DESCRIPTION OF THE TASK ▸ Of all the lines in the entries below, give again exactly those starting at the line containing "-- When k IS" and ending at the line containing "have hm : k ∈ rest.map Prod.fst := by", both ends included, and no others.
[Start of section]
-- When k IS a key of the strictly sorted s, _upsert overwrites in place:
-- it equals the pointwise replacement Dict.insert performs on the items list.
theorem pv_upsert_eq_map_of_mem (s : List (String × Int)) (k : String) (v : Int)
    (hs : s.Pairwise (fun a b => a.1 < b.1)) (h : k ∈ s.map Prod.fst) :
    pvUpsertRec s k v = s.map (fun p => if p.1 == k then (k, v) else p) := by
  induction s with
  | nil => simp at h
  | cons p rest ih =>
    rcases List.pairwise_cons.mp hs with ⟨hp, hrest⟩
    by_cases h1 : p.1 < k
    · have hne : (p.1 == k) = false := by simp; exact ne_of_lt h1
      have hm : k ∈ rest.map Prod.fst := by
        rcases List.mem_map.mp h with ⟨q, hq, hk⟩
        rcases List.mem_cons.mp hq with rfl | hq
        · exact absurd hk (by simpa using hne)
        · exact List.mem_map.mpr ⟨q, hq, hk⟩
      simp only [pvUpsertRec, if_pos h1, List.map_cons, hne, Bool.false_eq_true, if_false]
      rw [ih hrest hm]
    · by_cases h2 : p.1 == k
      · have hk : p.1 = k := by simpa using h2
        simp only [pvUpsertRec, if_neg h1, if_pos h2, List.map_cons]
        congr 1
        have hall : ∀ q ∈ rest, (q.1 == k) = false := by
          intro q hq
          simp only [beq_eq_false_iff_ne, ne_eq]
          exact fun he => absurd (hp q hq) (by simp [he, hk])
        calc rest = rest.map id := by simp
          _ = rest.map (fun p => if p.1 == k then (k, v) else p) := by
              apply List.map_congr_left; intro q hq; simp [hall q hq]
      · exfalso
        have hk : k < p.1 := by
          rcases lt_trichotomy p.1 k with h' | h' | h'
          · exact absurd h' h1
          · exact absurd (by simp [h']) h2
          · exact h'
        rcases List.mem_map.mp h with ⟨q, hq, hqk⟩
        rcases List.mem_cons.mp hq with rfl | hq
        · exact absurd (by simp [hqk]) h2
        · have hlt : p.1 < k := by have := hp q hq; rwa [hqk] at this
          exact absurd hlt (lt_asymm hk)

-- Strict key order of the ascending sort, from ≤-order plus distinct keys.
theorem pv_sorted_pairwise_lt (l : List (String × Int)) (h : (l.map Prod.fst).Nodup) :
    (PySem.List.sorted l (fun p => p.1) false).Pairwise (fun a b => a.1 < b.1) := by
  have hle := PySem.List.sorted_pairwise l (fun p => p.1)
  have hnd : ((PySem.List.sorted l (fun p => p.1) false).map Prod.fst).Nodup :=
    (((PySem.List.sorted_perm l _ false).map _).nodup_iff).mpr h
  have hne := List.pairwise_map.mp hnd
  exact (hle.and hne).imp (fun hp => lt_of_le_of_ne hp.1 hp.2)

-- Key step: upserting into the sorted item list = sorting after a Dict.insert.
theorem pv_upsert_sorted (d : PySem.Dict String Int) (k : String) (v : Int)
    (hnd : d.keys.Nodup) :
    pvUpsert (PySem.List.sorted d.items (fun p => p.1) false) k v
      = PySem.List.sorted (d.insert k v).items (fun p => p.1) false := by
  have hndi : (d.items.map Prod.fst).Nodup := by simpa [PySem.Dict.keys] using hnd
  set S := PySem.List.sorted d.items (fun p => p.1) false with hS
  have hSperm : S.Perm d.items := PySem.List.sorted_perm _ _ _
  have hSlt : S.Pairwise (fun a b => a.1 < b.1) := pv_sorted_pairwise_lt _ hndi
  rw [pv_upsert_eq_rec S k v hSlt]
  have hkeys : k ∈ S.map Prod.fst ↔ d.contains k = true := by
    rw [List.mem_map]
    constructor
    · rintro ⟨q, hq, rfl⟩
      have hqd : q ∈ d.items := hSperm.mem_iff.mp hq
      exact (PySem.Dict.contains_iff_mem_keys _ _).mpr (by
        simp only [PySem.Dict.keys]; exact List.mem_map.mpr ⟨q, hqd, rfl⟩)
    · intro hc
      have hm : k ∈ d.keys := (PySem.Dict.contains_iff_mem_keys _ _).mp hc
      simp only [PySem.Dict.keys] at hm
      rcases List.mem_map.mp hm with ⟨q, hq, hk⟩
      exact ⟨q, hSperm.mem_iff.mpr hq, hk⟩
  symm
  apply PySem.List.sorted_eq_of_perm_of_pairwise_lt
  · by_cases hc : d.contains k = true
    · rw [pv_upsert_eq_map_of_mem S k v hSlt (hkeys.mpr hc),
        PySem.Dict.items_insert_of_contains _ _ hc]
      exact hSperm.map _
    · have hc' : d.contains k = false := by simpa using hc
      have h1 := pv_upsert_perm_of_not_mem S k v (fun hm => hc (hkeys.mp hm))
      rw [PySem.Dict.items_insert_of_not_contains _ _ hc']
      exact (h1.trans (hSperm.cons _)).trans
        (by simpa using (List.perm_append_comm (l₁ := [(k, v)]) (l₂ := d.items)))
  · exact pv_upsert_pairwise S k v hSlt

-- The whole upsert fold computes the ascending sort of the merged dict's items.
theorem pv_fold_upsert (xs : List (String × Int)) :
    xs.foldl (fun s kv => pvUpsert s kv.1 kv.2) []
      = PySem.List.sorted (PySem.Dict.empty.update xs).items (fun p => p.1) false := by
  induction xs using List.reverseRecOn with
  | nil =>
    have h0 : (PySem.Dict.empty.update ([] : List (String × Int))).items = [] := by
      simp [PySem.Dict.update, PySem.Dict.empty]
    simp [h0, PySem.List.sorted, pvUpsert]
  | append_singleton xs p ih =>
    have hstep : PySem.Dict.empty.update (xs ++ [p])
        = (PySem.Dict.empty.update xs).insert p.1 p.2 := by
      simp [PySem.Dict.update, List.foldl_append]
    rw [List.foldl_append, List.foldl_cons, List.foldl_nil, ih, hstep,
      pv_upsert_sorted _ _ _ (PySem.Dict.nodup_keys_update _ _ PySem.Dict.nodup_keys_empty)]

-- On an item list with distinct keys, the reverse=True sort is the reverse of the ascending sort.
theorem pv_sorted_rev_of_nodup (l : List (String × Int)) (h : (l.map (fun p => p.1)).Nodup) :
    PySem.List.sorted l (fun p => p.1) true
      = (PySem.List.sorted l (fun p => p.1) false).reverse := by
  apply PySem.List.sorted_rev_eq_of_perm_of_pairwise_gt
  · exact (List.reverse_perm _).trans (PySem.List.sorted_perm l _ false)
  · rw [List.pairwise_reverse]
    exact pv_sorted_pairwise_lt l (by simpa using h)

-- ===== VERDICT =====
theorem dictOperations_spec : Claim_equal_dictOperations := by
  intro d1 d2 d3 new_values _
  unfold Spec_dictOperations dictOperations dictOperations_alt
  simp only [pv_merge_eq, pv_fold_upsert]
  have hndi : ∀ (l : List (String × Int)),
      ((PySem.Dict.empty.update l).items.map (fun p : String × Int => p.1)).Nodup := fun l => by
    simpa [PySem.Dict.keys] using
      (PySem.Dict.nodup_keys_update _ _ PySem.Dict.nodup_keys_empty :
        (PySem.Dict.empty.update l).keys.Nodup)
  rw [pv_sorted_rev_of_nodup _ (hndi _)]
[End of section]
[Start of section]
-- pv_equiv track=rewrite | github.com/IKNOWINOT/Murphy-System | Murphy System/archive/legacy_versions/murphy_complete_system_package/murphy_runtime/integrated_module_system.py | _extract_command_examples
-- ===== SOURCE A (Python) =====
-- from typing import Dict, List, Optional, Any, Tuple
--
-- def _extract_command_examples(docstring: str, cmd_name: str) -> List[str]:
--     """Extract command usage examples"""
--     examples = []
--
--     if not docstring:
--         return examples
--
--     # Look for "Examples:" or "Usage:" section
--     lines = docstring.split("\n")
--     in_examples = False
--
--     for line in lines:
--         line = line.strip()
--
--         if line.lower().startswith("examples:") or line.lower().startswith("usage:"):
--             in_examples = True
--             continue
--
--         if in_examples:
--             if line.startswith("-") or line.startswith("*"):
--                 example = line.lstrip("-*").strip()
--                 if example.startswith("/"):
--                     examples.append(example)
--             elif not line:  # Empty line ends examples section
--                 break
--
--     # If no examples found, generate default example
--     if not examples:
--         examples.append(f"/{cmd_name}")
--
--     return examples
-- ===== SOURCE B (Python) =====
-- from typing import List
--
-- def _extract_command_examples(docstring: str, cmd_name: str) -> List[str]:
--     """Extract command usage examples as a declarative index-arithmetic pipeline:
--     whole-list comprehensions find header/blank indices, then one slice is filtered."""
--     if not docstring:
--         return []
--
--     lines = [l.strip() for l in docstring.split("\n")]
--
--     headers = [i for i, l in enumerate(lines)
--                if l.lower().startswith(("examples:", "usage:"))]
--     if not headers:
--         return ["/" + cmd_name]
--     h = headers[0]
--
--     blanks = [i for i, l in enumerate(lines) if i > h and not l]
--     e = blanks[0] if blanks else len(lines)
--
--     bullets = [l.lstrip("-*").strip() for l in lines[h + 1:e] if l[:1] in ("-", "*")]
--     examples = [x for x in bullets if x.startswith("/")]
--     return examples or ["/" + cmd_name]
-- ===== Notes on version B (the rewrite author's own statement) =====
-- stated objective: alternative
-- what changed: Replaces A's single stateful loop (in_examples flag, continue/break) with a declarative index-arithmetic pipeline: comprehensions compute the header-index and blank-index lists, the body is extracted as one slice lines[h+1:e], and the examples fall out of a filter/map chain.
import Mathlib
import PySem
[End of section]
RESULT FOR THIS TASK ▸
-- When k IS a key of the strictly sorted s, _upsert overwrites in place:
-- it equals the pointwise replacement Dict.insert performs on the items list.
theorem pv_upsert_eq_map_of_mem (s : List (String × Int)) (k : String) (v : Int)
    (hs : s.Pairwise (fun a b => a.1 < b.1)) (h : k ∈ s.map Prod.fst) :
    pvUpsertRec s k v = s.map (fun p => if p.1 == k then (k, v) else p) := by
  induction s with
  | nil => simp at h
  | cons p rest ih =>
    rcases List.pairwise_cons.mp hs with ⟨hp, hrest⟩
    by_cases h1 : p.1 < k
    · have hne : (p.1 == k) = false := by simp; exact ne_of_lt h1
      have hm : k ∈ rest.map Prod.fst := by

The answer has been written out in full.